§ PROBLEM REQUIREMENTS: Below are some entries. Output each one exactly as it appears.

§ RECORDS FOR THIS EXERCISE:
-- the inner loops agree and re-establish the invariant
lemma ship_eq (C : Int) (items0 : List (String × Int)) :
    ∀ (fA : Nat) (d : PySem.Dict String Int) (arr : List (Int × Int)) (spare : Int)
      (ship : List String) (sch : List (List String)) (fB : Nat),
    (d.items.map Prod.fst).Nodup →
    (∀ kv ∈ d.items, kv.1 = "" → C < kv.2) →
    spare + pvNegSum d.items ≤ C →
    d.size < fA → arr.length ≤ fB →
    pvInv items0 d arr →
    (∃ kv ∈ d.items, kv.2 ≤ spare) →
    ∃ d' : PySem.Dict String Int,
      shipLoop fA d spare ship sch = (sch ++ [(altShip items0 fB arr spare ship).1], d') ∧
      d'.items.Sublist d.items ∧
      pvInv items0 d' (altShip items0 fB arr spare ship).2 ∧
      (altShip items0 fB arr spare ship).2.length < arr.length := by
  intro fA
  induction fA with
  | zero => intro d arr spare ship sch fB _ _ _ hfa _ _ _; omega
  | succ fa ih =>
    intro d arr spare ship sch fB hndk hC hinv hfa hfb hInv hfit
    have hne : d.items ≠ [] := by
      rcases hfit with ⟨kv, hkv, _⟩
      intro h; rw [h] at hkv; cases hkv
    rcases hm : PySem.List.min? d.values (fun v => v) with _ | m
    · exact absurd ((PySem.List.min?_eq_none_iff _ _).mp hm)
        (by simpa [PySem.Dict.values] using hne)
    have hmle : m ≤ spare := (fits_iff_min_le d spare m hm).mp hfit
    have hr : bsLoop arr spare 0 arr.length ≠ 0 := by
      intro h0
      rcases (inv_fit_iff items0 d arr spare hInv).mpr hfit with ⟨q, hq, hqle⟩
      exact (bs_zero_iff arr spare hInv.1).mp h0 q hq hqle
    obtain ⟨p, j0, kv0, hpop, hgetj0, hkv0w, hpfit, hnext, hname, hget?, herase, hInv', hj0lt, hrlt⟩ :=
      pick_lemma items0 d arr spare hInv hndk hr
    set r := bsLoop arr spare 0 arr.length with hrdef
    have hkv0mem : kv0 ∈ d.items := List.mem_of_getElem? hgetj0
    have hname0 : kv0.1 ≠ "" := by
      intro heq
      have h1 := hC kv0 hkv0mem heq
      have h3 := pvNegSum_nonneg d.items
      omega
    have hA : shipLoop (fa + 1) d spare ship sch =
        if (d.erase kv0.1).size = 0 ∨ spare - kv0.2 <
            ((PySem.List.min? (d.erase kv0.1).values (fun v => v)).getD 0) then
          (sch ++ [ship ++ [kv0.1]], d.erase kv0.1)
        else shipLoop fa (d.erase kv0.1) (spare - kv0.2) (ship ++ [kv0.1]) sch := by
      show (match PySem.List.min? d.values (fun v => v) with
        | none => (sch, d)
        | some m =>
          if m ≤ spare then
            let nxt := nextCow d spare
            if nxt = "" then (sch ++ [ship], d)
            else
              let ship' := ship ++ [nxt]
              let w := (d.get? nxt).getD 0
              let spare' := spare - w
              let d' := d.erase nxt
              if d'.size = 0 ∨ spare' < ((PySem.List.min? d'.values (fun v => v)).getD 0) then
                (sch ++ [ship'], d')
              else shipLoop fa d' spare' ship' sch
          else (sch, d)) = _
      rw [hm]
      simp only [if_pos hmle, hnext, if_neg hname0, hget?, Option.getD_some]
    obtain ⟨fb, rfl⟩ : ∃ fb, fB = fb + 1 := ⟨fB - 1, by omega⟩
    have hB : altShip items0 (fb + 1) arr spare ship =
        altShip items0 fb (arr.eraseIdx (r - 1)) (spare - p.1) (ship ++ [kv0.1]) := by
      show (if bsLoop arr spare 0 arr.length = 0 then (ship, arr)
        else
          altShip items0 fb
            ((PySem.List.pop? arr ((bsLoop arr spare 0 arr.length : Int) - 1)).getD ((0, 0), arr)).2
            (spare -
              ((PySem.List.pop? arr ((bsLoop arr spare 0 arr.length : Int) - 1)).getD ((0, 0), arr)).1.1)
            (ship ++
              [((PySem.List.pyGet? items0
                  (-((PySem.List.pop? arr ((bsLoop arr spare 0 arr.length : Int) - 1)).getD
                    ((0, 0), arr)).1.2)).getD ("", 0)).1])) = _
      rw [← hrdef, if_neg hr]
      simp only [hpop, Option.getD_some, hname]
    have hspare' : spare - kv0.2 = spare - p.1 := by rw [hkv0w]
    rw [← hspare'] at hB
    by_cases hbrk : (d.erase kv0.1).size = 0 ∨ spare - kv0.2 <
        ((PySem.List.min? (d.erase kv0.1).values (fun v => v)).getD 0)
    · have hnof := (break_iff_nofit _ _).mp hbrk
      have hbz : bsLoop (arr.eraseIdx (r - 1)) (spare - kv0.2) 0
          (arr.eraseIdx (r - 1)).length = 0 := by
        rw [bs_zero_iff _ _ hInv'.1]
        intro q hq hqle
        rcases (inv_fit_iff items0 _ _ (spare - kv0.2) hInv').mp ⟨q, hq, hqle⟩ with
          ⟨kv, hkv, hkvle⟩
        exact hnof kv hkv hkvle
      refine ⟨d.erase kv0.1, ?_, ?_, ?_, ?_⟩
      · rw [hA, if_pos hbrk, hB, altShip_stop items0 fb _ _ _ hbz]
      · rw [herase]; exact List.eraseIdx_sublist _ _
      · rw [hB, altShip_stop items0 fb _ _ _ hbz]
        exact hInv'
      · rw [hB, altShip_stop items0 fb _ _ _ hbz]
        show (arr.eraseIdx (r - 1)).length < arr.length
        rw [List.length_eraseIdx_of_lt hrlt]
        omega
    · have hfit' : ∃ kv ∈ (d.erase kv0.1).items, kv.2 ≤ spare - kv0.2 := by
        by_contra hno
        push_neg at hno
        exact hbrk ((break_iff_nofit _ _).mpr (fun kv hkv => by
          intro hle
          exact absurd hle (by
            have := hno kv hkv
            omega)))
      have hsub' : (d.erase kv0.1).items.Sublist d.items := by
        rw [herase]; exact List.eraseIdx_sublist _ _
      have hndk' : ((d.erase kv0.1).items.map Prod.fst).Nodup := hndk.sublist (hsub'.map _)
      have hC' : ∀ kv ∈ (d.erase kv0.1).items, kv.1 = "" → C < kv.2 :=
        fun kv h => hC kv (hsub'.subset h)
      have hinv' : (spare - kv0.2) + pvNegSum (d.erase kv0.1).items ≤ C := by
        have hns := pvNegSum_eraseIdx d.items j0 kv0 hgetj0
        rw [herase]
        split_ifs at hns <;> omega
      have hsize' : (d.erase kv0.1).size < fa := by
        show (d.erase kv0.1).items.length < fa
        rw [herase, List.length_eraseIdx_of_lt hj0lt]
        have hds : d.size = d.items.length := rfl
        have hpos : 0 < d.items.length := List.length_pos_iff.mpr hne
        omega
      have harr' : (arr.eraseIdx (r - 1)).length ≤ fb := by
        rw [List.length_eraseIdx_of_lt hrlt]
        omega
      obtain ⟨d'', heq'', hsub'', hInv'', hlen''⟩ := ih (d.erase kv0.1) (arr.eraseIdx (r - 1))
        (spare - kv0.2) (ship ++ [kv0.1]) sch fb hndk' hC' hinv' hsize' harr' hInv' hfit'
      refine ⟨d'', ?_, hsub''.trans hsub', ?_, ?_⟩
      · rw [hA, if_neg hbrk, heq'', hB]
      · rw [hB]; exact hInv''
      · rw [hB]
        have h2 : (arr.eraseIdx (r - 1)).length < arr.length := by
          rw [List.length_eraseIdx_of_lt hrlt]
          omega
        omega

§ TASK RESPONSE:
-- the inner loops agree and re-establish the invariant
lemma ship_eq (C : Int) (items0 : List (String × Int)) :
    ∀ (fA : Nat) (d : PySem.Dict String Int) (arr : List (Int × Int)) (spare : Int)
      (ship : List String) (sch : List (List String)) (fB : Nat),
    (d.items.map Prod.fst).Nodup →
    (∀ kv ∈ d.items, kv.1 = "" → C < kv.2) →
    spare + pvNegSum d.items ≤ C →
    d.size < fA → arr.length ≤ fB →
    pvInv items0 d arr →
    (∃ kv ∈ d.items, kv.2 ≤ spare) →
    ∃ d' : PySem.Dict String Int,
      shipLoop fA d spare ship sch = (sch ++ [(altShip items0 fB arr spare ship).1], d') ∧
      d'.items.Sublist d.items ∧
      pvInv items0 d' (altShip items0 fB arr spare ship).2 ∧
      (altShip items0 fB arr spare ship).2.length < arr.length := by
  intro fA
  induction fA with
  | zero => intro d arr spare ship sch fB _ _ _ hfa _ _ _; omega
  | succ fa ih =>
    intro d arr spare ship sch fB hndk hC hinv hfa hfb hInv hfit
    have hne : d.items ≠ [] := by
      rcases hfit with ⟨kv, hkv, _⟩
      intro h; rw [h] at hkv; cases hkv
    rcases hm : PySem.List.min? d.values (fun v => v) with _ | m
    · exact absurd ((PySem.List.min?_eq_none_iff _ _).mp hm)
        (by simpa [PySem.Dict.values] using hne)
    have hmle : m ≤ spare := (fits_iff_min_le d spare m hm).mp hfit
    have hr : bsLoop arr spare 0 arr.length ≠ 0 := by
      intro h0
      rcases (inv_fit_iff items0 d arr spare hInv).mpr hfit with ⟨q, hq, hqle⟩
      exact (bs_zero_iff arr spare hInv.1).mp h0 q hq hqle
    obtain ⟨p, j0, kv0, hpop, hgetj0, hkv0w, hpfit, hnext, hname, hget?, herase, hInv', hj0lt, hrlt⟩ :=
      pick_lemma items0 d arr spare hInv hndk hr
    set r := bsLoop arr spare 0 arr.length with hrdef
    have hkv0mem : kv0 ∈ d.items := List.mem_of_getElem? hgetj0
    have hname0 : kv0.1 ≠ "" := by
      intro heq
      have h1 := hC kv0 hkv0mem heq
      have h3 := pvNegSum_nonneg d.items
      omega
    have hA : shipLoop (fa + 1) d spare ship sch =
        if (d.erase kv0.1).size = 0 ∨ spare - kv0.2 <
            ((PySem.List.min? (d.erase kv0.1).values (fun v => v)).getD 0) then
          (sch ++ [ship ++ [kv0.1]], d.erase kv0.1)
        else shipLoop fa (d.erase kv0.1) (spare - kv0.2) (ship ++ [kv0.1]) sch := by
      show (match PySem.List.min? d.values (fun v => v) with
        | none => (sch, d)
        | some m =>
          if m ≤ spare then
            let nxt := nextCow d spare
            if nxt = "" then (sch ++ [ship], d)
            else
              let ship' := ship ++ [nxt]
              let w := (d.get? nxt).getD 0
              let spare' := spare - w
              let d' := d.erase nxt
              if d'.size = 0 ∨ spare' < ((PySem.List.min? d'.values (fun v => v)).getD 0) then
                (sch ++ [ship'], d')
              else shipLoop fa d' spare' ship' sch
          else (sch, d)) = _
      rw [hm]
      simp only [if_pos hmle, hnext, if_neg hname0, hget?, Option.getD_some]
    obtain ⟨fb, rfl⟩ : ∃ fb, fB = fb + 1 := ⟨fB - 1, by omega⟩
    have hB : altShip items0 (fb + 1) arr spare ship =
        altShip items0 fb (arr.eraseIdx (r - 1)) (spare - p.1) (ship ++ [kv0.1]) := by
      show (if bsLoop arr spare 0 arr.length = 0 then (ship, arr)
        else
          altShip items0 fb
            ((PySem.List.pop? arr ((bsLoop arr spare 0 arr.length : Int) - 1)).getD ((0, 0), arr)).2
            (spare -
              ((PySem.List.pop? arr ((bsLoop arr spare 0 arr.length : Int) - 1)).getD ((0, 0), arr)).1.1)
            (ship ++
              [((PySem.List.pyGet? items0
                  (-((PySem.List.pop? arr ((bsLoop arr spare 0 arr.length : Int) - 1)).getD
                    ((0, 0), arr)).1.2)).getD ("", 0)).1])) = _
      rw [← hrdef, if_neg hr]
      simp only [hpop, Option.getD_some, hname]
    have hspare' : spare - kv0.2 = spare - p.1 := by rw [hkv0w]
    rw [← hspare'] at hB
    by_cases hbrk : (d.erase kv0.1).size = 0 ∨ spare - kv0.2 <
        ((PySem.List.min? (d.erase kv0.1).values (fun v => v)).getD 0)
    · have hnof := (break_iff_nofit _ _).mp hbrk
      have hbz : bsLoop (arr.eraseIdx (r - 1)) (spare - kv0.2) 0
          (arr.eraseIdx (r - 1)).length = 0 := by
        rw [bs_zero_iff _ _ hInv'.1]
        intro q hq hqle
        rcases (inv_fit_iff items0 _ _ (spare - kv0.2) hInv').mp ⟨q, hq, hqle⟩ with
          ⟨kv, hkv, hkvle⟩
        exact hnof kv hkv hkvle
      refine ⟨d.erase kv0.1, ?_, ?_, ?_, ?_⟩
      · rw [hA, if_pos hbrk, hB, altShip_stop items0 fb _ _ _ hbz]
      · rw [herase]; exact List.eraseIdx_sublist _ _
      · rw [hB, altShip_stop items0 fb _ _ _ hbz]
        exact hInv'
      · rw [hB, altShip_stop items0 fb _ _ _ hbz]
        show (arr.eraseIdx (r - 1)).length < arr.length
        rw [List.length_eraseIdx_of_lt hrlt]
        omega
    · have hfit' : ∃ kv ∈ (d.erase kv0.1).items, kv.2 ≤ spare - kv0.2 := by
        by_contra hno
        push_neg at hno
        exact hbrk ((break_iff_nofit _ _).mpr (fun kv hkv => by
          intro hle
          exact absurd hle (by
            have := hno kv hkv
            omega)))
      have hsub' : (d.erase kv0.1).items.Sublist d.items := by
        rw [herase]; exact List.eraseIdx_sublist _ _
      have hndk' : ((d.erase kv0.1).items.map Prod.fst).Nodup := hndk.sublist (hsub'.map _)
      have hC' : ∀ kv ∈ (d.erase kv0.1).items, kv.1 = "" → C < kv.2 :=
        fun kv h => hC kv (hsub'.subset h)
      have hinv' : (spare - kv0.2) + pvNegSum (d.erase kv0.1).items ≤ C := by
        have hns := pvNegSum_eraseIdx d.items j0 kv0 hgetj0
        rw [herase]
        split_ifs at hns <;> omega
      have hsize' : (d.erase kv0.1).size < fa := by
        show (d.erase kv0.1).items.length < fa
        rw [herase, List.length_eraseIdx_of_lt hj0lt]
        have hds : d.size = d.items.length := rfl
        have hpos : 0 < d.items.length := List.length_pos_iff.mpr hne
        omega
      have harr' : (arr.eraseIdx (r - 1)).length ≤ fb := by
        rw [List.length_eraseIdx_of_lt hrlt]
        omega
      obtain ⟨d'', heq'', hsub'', hInv'', hlen''⟩ := ih (d.erase kv0.1) (arr.eraseIdx (r - 1))
        (spare - kv0.2) (ship ++ [kv0.1]) sch fb hndk' hC' hinv' hsize' harr' hInv' hfit'
      refine ⟨d'', ?_, hsub''.trans hsub', ?_, ?_⟩
      · rw [hA, if_neg hbrk, heq'', hB]
      · rw [hB]; exact hInv''
      · rw [hB]
        have h2 : (arr.eraseIdx (r - 1)).length < arr.length := by
          rw [List.length_eraseIdx_of_lt hrlt]
          omega
        omega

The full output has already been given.